This is a short post documenting some things I often forget while building Turtle Island.
Output Column Names
In Polars, if an explicit name isn’t provided, the output column will take the name of the first expression. This default behavior is generally helpful, but it can lead to unexpected results—especially when the first expression doesn’t directly represent a column. For example, if the first expression is pl.lit()
, the resulting column name will be "literal"
.
This isn’t a big issue when dealing with a single column, but it becomes problematic when using expressions like pl.all()
or pl.col("*")
. In such cases, logic that depends on column names often breaks.
My current workaround is to tweak the internal logic so that the returned expression doesn’t start with something like pl.lit()
, especially in functions that aim to support wildcard expressions.
Expression Context vs DataFrame Context
Since Polars expressions are designed to be evaluated later (not immediately), we cannot rely on any runtime properties of the DataFrame when building them. That means things like the shape or number of rows in the DataFrame are not available during expression construction.

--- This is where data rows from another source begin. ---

-- pv_equiv track=rewrite | github.com/davemcg/human_variation_landscape | scripts/calculate_VL_stats.py | exon_processor
-- ===== SOURCE A (Python) =====
-- def exon_processor(exon_coords, strand):
-- 	# takes in list of list of exon coordinates [['chr1','100','200'],['chr1','300','600'],...]
-- 	# and processes to remove chr and make numeric
-- 	# and also adjusts end position by 3bp
-- 	# finally, it calculates the offsets and and shifts the exon coords
-- 	# so the above coords would now be [[100,200],[200,500],...]
--
-- 	# remove the chromosome from exon coords for calculations
-- 	exon_coords = [x[1:3] for x in exon_coords]
-- 	# convert to integer and ensure they are sorted
-- 	exon_coords = sorted([[int(pos) for pos in x] for x in exon_coords])
-- 	# shift stop positions by 3 to include stop codon (which CDS doesn't not include)
-- 	if strand == '+':
-- 		exon_coords[-1][1] += 3
-- 	if strand == '-':
-- 		exon_coords[0][0] -= 3
--
-- 	# prep for offset calcs by inserting dummy values at beginning
-- 	exon_coords.insert(0,[1,1])
-- 	# calculate offsets for each exon coordinate set
-- 	offsets = [0]
-- 	for i in range(1,len(exon_coords)):
-- 		the_offset = exon_coords[i][0] - exon_coords[i-1][1]
-- 		offsets.append(offsets[i-1]+the_offset)
-- 	offsets.pop(0); exon_coords.pop(0) # remove dummy values
--
-- 	# calculate new exon coords from 1 to len(transcript) continuously
-- 	# will later use the offsets calculated to re-calce the actual genomic positions
-- 	shifted_exon_coords = [[x[1][0]-offsets[x[0]],x[1][1]-offsets[x[0]]] for x in enumerate(exon_coords)]
-- 	return(shifted_exon_coords, offsets)
-- ===== SOURCE B (Python) =====
-- def exon_processor(exon_coords, strand):
-- 	# same parse/sort/strand-shift prelude as A, then ONE fused pass that keeps a
-- 	# running cumulative offset instead of A's dummy-sentinel + two separate passes
-- 	exon_coords = [x[1:3] for x in exon_coords]
-- 	exon_coords = sorted([[int(pos) for pos in x] for x in exon_coords])
-- 	if strand == '+':
-- 		exon_coords[-1][1] += 3
-- 	if strand == '-':
-- 		exon_coords[0][0] -= 3
--
-- 	shifted, offsets = [], []
-- 	cum, prev_end = 0, 1
-- 	for start, end in exon_coords:
-- 		cum += start - prev_end
-- 		offsets.append(cum)
-- 		shifted.append([start - cum, end - cum])
-- 		prev_end = end
-- 	return (shifted, offsets)
-- ===== Notes on version B (the rewrite author's own statement) =====
-- stated objective: simpler
-- what changed: Replaces A's [1,1] dummy-sentinel insert/pop and its two separate passes (an index-driven offsets loop plus an enumerate comprehension) with a single fused pass that carries a running cumulative offset and previous end, appending offset and shifted coords together.
import Mathlib
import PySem

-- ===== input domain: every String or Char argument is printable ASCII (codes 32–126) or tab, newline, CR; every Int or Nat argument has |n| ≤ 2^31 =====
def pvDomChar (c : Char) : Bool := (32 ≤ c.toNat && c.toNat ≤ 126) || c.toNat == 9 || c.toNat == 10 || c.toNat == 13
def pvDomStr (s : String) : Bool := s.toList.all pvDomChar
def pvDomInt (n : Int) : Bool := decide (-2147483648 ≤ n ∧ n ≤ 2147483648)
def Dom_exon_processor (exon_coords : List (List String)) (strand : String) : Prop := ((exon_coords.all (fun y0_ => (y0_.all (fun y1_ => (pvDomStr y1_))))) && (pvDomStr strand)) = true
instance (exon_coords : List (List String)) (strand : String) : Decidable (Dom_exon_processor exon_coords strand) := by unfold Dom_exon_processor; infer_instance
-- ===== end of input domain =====

-- B keeps A's parse/sort/strand-shift prelude but replaces A's dummy-sentinel insert/pop
-- and its two separate index-driven passes by one fused accumulator pass (objective: simpler).
-- Neither implementation mutates its argument observably in Python (the list is rebound first).

-- ===== PORT A =====
-- shared prelude helpers: both Python sources open with the *identical* parse/sort/shift lines
def epG0 (r : List Int) : Int := PySem.List.pyGetD r 0 0   -- r[0] (in-range under Pre_)
def epG1 (r : List Int) : Int := PySem.List.pyGetD r 1 0   -- r[1] (in-range under Pre_)

-- `exon_coords[-1][1] += 3` (Python raises IndexError on []; such inputs are outside Pre_)
def epShiftLast : List (List Int) → List (List Int)
  | [] => []
  | [r] => [PySem.List.pySetD r 1 (PySem.List.pyGetD r 1 0 + 3)]
  | r :: t => r :: epShiftLast t

-- the common prelude: `[x[1:3] for x]`, `sorted([[int(pos) …]])`, then the strand shifts
-- (int(pos) raises ValueError on a non-numeric string — outside Pre_; port uses .getD 0 there)
def epPrep (exon_coords : List (List String)) (strand : String) : List (List Int) :=
  let ec1 := exon_coords.map (fun x => PySem.List.slice x (some 1) (some 3))
  let ec2 := PySem.List.sorted (ec1.map (fun x => x.map (fun p => (PySem.Int.ofStr? p).getD 0))) (fun x => x) false
  let ec3 := if strand = "+" then epShiftLast ec2 else ec2
  if strand = "-" then
    match ec3 with
    | [] => []      -- Python raises IndexError here (`exon_coords[0][0]`); outside Pre_
    | r :: t => PySem.List.pySetD r 0 (PySem.List.pyGetD r 0 0 - 3) :: t
  else ec3

def exon_processor (exon_coords : List (List String)) (strand : String) : List (List Int) × List Int :=
  let ec := epPrep exon_coords strand
  -- exon_coords.insert(0,[1,1])
  let ecD := PySem.List.insert ec 0 [1, 1]
  -- offsets = [0]; for i in range(1,len(exon_coords)): offsets.append(offsets[i-1]+the_offset)
  let offsets0 := (PySem.List.pyRange 1 (ecD.length : Int) 1).foldl
    (fun offs i => offs ++ [PySem.List.pyGetD offs (i - 1) 0 +
        (epG0 (PySem.List.pyGetD ecD i []) - epG1 (PySem.List.pyGetD ecD (i - 1) []))]) [0]
  -- offsets.pop(0); exon_coords.pop(0)   (both lists are nonempty by construction, pop(0) = tail)
  let offsets := offsets0.tail
  let ecT := ecD.tail
  -- [[x[1][0]-offsets[x[0]], x[1][1]-offsets[x[0]]] for x in enumerate(exon_coords)]
  let shifted := (PySem.List.enumerate ecT 0).map (fun x =>
      [epG0 x.2 - PySem.List.pyGetD offsets x.1 0, epG1 x.2 - PySem.List.pyGetD offsets x.1 0])
  (shifted, offsets)

-- ===== PORT B =====
def exon_processor_alt (exon_coords : List (List String)) (strand : String) : List (List Int) × List Int :=
  let ec := epPrep exon_coords strand
  -- one pass: state (shifted, offsets, cum, prev_end); `for start, end in ec` (rows have length 2 under Pre_)
  let st := ec.foldl
    (fun acc r =>
      let start := epG0 r
      let stop := epG1 r
      let cum := acc.2.2.1 + (start - acc.2.2.2)
      (acc.1 ++ [[start - cum, stop - cum]], acc.2.1 ++ [cum], cum, stop))
    (([], [], 0, 1) : List (List Int) × List Int × Int × Int)
  (st.1, st.2.1)

-- ===== PRECONDITION & SPEC =====
-- Pre_ excludes exactly the inputs on which the Python A raises: a row shorter than 3 entries or a
-- row whose 2nd/3rd entry is not an int() literal (ValueError/IndexError), and an empty coordinate
-- list with strand '+' or '-' (IndexError on the strand shift).
def Pre_exon_processor (exon_coords : List (List String)) (strand : String) : Prop :=
  (exon_coords.all (fun r => decide (3 ≤ r.length) &&
      (PySem.Int.ofStr? (r.getD 1 "")).isSome && (PySem.Int.ofStr? (r.getD 2 "")).isSome)) = true
  ∧ ((strand = "+" ∨ strand = "-") → exon_coords ≠ [])
instance (exon_coords : List (List String)) (strand : String) : Decidable (Pre_exon_processor exon_coords strand) := by
  unfold Pre_exon_processor; infer_instance

def pvWitness_exon_processor : List (List String) × String :=
  ([["chr1", "100", "200"], ["chr1", "300", "600"]], "+")

def Spec_exon_processor (exon_coords : List (List String)) (strand : String) (out : List (List Int) × List Int) : Prop := out = exon_processor_alt exon_coords strand
instance (exon_coords : List (List String)) (strand : String) (out : List (List Int) × List Int) : Decidable (Spec_exon_processor exon_coords strand out) := by unfold Spec_exon_processor; infer_instance

-- ===== CLAIM (what is proved, stated in full; the proofs are below) =====
def Claim_equal_exon_processor : Prop := ∀ (exon_coords : List (List String)) (strand : String), Dom_exon_processor exon_coords strand → Pre_exon_processor exon_coords strand → Spec_exon_processor exon_coords strand (exon_processor exon_coords strand)

-- ===== LEMMAS AND PROOFS =====

-- the offset list B produces from state (cum, prev_end), and its final cum / prev_end
def epOffs (cum pe : Int) : List (List Int) → List Int
  | [] => []
  | r :: t => (cum + (epG0 r - pe)) :: epOffs (cum + (epG0 r - pe)) (epG1 r) t

def epCum (cum pe : Int) : List (List Int) → Int
  | [] => cum
  | r :: t => epCum (cum + (epG0 r - pe)) (epG1 r) t

def epPe (pe : Int) : List (List Int) → Int
  | [] => pe
  | r :: t => epPe (epG1 r) t

lemma epOffs_length (cum pe : Int) (xs : List (List Int)) : (epOffs cum pe xs).length = xs.length := by
  induction xs generalizing cum pe with
  | nil => rfl
  | cons r t ih => simp [epOffs, ih]

lemma epOffs_snoc (cum pe : Int) (xs : List (List Int)) (r : List Int) :
    epOffs cum pe (xs ++ [r]) = epOffs cum pe xs ++ [epCum cum pe xs + (epG0 r - epPe pe xs)] := by
  induction xs generalizing cum pe with
  | nil => rfl
  | cons a t ih => simp [epOffs, epCum, epPe, ih]

lemma epOffs_getD_len (cum pe : Int) (xs : List (List Int)) :
    PySem.List.pyGetD (cum :: epOffs cum pe xs) (xs.length : Int) 0 = epCum cum pe xs := by
  induction xs generalizing cum pe with
  | nil => simp [epOffs, epCum]
  | cons r t ih =>
    simp only [epOffs, epCum, List.length_cons, Nat.cast_add, Nat.cast_one]
    rw [show ((t.length : Int) + 1) = (((t.length + 1 : Nat)) : Int) from by push_cast; ring,
      PySem.List.pyGetD_natCast, List.getD_cons_succ, ← PySem.List.pyGetD_natCast]
    exact ih _ _

lemma epPe_getD (cs : List (List Int)) (n : Nat) (d : List Int) (hn : n ≤ cs.length) :
    epPe (epG1 d) (cs.take n) = epG1 ((d :: cs).getD n []) := by
  induction cs generalizing n d with
  | nil =>
    have : n = 0 := by simpa using hn
    subst this; simp [epPe]
  | cons r t ih =>
    cases n with
    | zero => simp [epPe]
    | succ m => simpa [epPe] using ih m r (by simpa using Nat.succ_le_succ_iff.mp hn)

lemma epAfold (cs : List (List Int)) (n : Nat) (hn : n ≤ cs.length) :
    (PySem.List.pyRange 1 ((n : Int) + 1) 1).foldl
      (fun offs i => offs ++ [PySem.List.pyGetD offs (i - 1) 0 +
          (epG0 (PySem.List.pyGetD ([1, 1] :: cs) i []) - epG1 (PySem.List.pyGetD ([1, 1] :: cs) (i - 1) []))]) [0]
    = 0 :: epOffs 0 1 (cs.take n) := by
  induction n with
  | zero => simp [PySem.List.pyRange_one_eq_nil, epOffs]
  | succ m ih =>
    have hm : m ≤ cs.length := by omega
    have hmlt : m < cs.length := by omega
    have hlen : (cs.take m).length = m := by simp [hm]
    rw [show (((m + 1 : Nat)) : Int) + 1 = ((m : Int) + 1) + 1 from by push_cast; ring,
      PySem.List.pyRange_one_succ_right (by omega : (1 : Int) ≤ (m : Int) + 1),
      List.foldl_append, ih hm]
    simp only [List.foldl_cons, List.foldl_nil]
    have hofs : PySem.List.pyGetD (0 :: epOffs 0 1 (cs.take m)) ((m : Int)) 0 = epCum 0 1 (cs.take m) := by
      have h := epOffs_getD_len 0 1 (cs.take m); rwa [hlen] at h
    have h2 : PySem.List.pyGetD ([1, 1] :: cs) ((m : Int) + 1) ([] : List Int) = cs[m] := by
      rw [show ((m : Int) + 1) = (((m + 1 : Nat)) : Int) from by push_cast; ring,
        PySem.List.pyGetD_natCast, List.getD_cons_succ]
      simp [List.getD_eq_getElem?_getD, List.getElem?_eq_getElem hmlt]
    have hpe : epG1 (PySem.List.pyGetD ([1, 1] :: cs) ((m : Int)) ([] : List Int)) = epPe 1 (cs.take m) := by
      rw [PySem.List.pyGetD_natCast]
      simpa [show epG1 [1, 1] = 1 from by decide] using (epPe_getD cs m [1, 1] hm).symm
    rw [show ((m : Int) + 1) - 1 = ((m : Int)) from by ring, hofs, h2, hpe]
    have htake : cs.take (m + 1) = cs.take m ++ [cs[m]] := by
      rw [List.take_add_one]; simp [List.getElem?_eq_getElem hmlt]
    rw [htake, epOffs_snoc, List.cons_append]

lemma epBfold (cs : List (List Int)) (sh : List (List Int)) (offs : List Int) (cum pe : Int) :
    cs.foldl
      (fun acc r =>
        let start := epG0 r
        let stop := epG1 r
        let c := acc.2.2.1 + (start - acc.2.2.2)
        (acc.1 ++ [[start - c, stop - c]], acc.2.1 ++ [c], c, stop))
      ((sh, offs, cum, pe) : List (List Int) × List Int × Int × Int)
    = (sh ++ List.zipWith (fun r c => [epG0 r - c, epG1 r - c]) cs (epOffs cum pe cs),
       offs ++ epOffs cum pe cs, epCum cum pe cs, epPe pe cs) := by
  induction cs generalizing sh offs cum pe with
  | nil => simp [epOffs, epCum, epPe]
  | cons r t ih => simp [epOffs, epCum, epPe, ih]

lemma epShift_map (cs : List (List Int)) (offs : List Int) (hl : offs.length = cs.length) :
    (PySem.List.enumerate cs 0).map (fun x =>
        [epG0 x.2 - PySem.List.pyGetD offs x.1 0, epG1 x.2 - PySem.List.pyGetD offs x.1 0])
    = List.zipWith (fun r c => [epG0 r - c, epG1 r - c]) cs offs := by
  apply List.ext_getElem
  · simp [PySem.List.length_enumerate, hl]
  · intro k h1 h2
    have hk : k < cs.length := by simpa [PySem.List.length_enumerate] using h1
    have hko : k < offs.length := by omega
    simp [PySem.List.getElem_enumerate, PySem.List.pyGetD_natCast, List.getD_eq_getElem?_getD,
      List.getElem?_eq_getElem hko]

-- ===== VERDICT (by name: the statement is the Claim_ definition above) =====
theorem exon_processor_spec : Claim_equal_exon_processor := by
  intro exon_coords strand _ _
  simp only [Spec_exon_processor, exon_processor, exon_processor_alt]
  generalize epPrep exon_coords strand = cs
  simp only [PySem.List.insert_zero, List.length_cons, Nat.cast_add, Nat.cast_one, List.tail_cons]
  rw [epAfold cs cs.length le_rfl, List.take_length, epBfold]
  simp only [List.tail_cons, List.nil_append]
  rw [epShift_map cs (epOffs 0 1 cs) (by simp [epOffs_length])]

However, some built-in Polars functions help bridge this gap. For instance, pl.len()
returns an expression that can be used to represent the number of rows in the future evaluation context. This is useful for writing general-purpose logic in Turtle Island.
A major caveat is that Polars expressions can’t be evaluated directly in Python. You can’t write something like if pl.len()
or pl.len() + 1
as regular Python code. These expressions must be used inside other Polars expressions or functions—such as pl.int_range(0, pl.len() + 1)
—where they’ll be correctly interpreted and evaluated within the Polars execution context.
This post was drafted by me, with AI assistance to refine the content.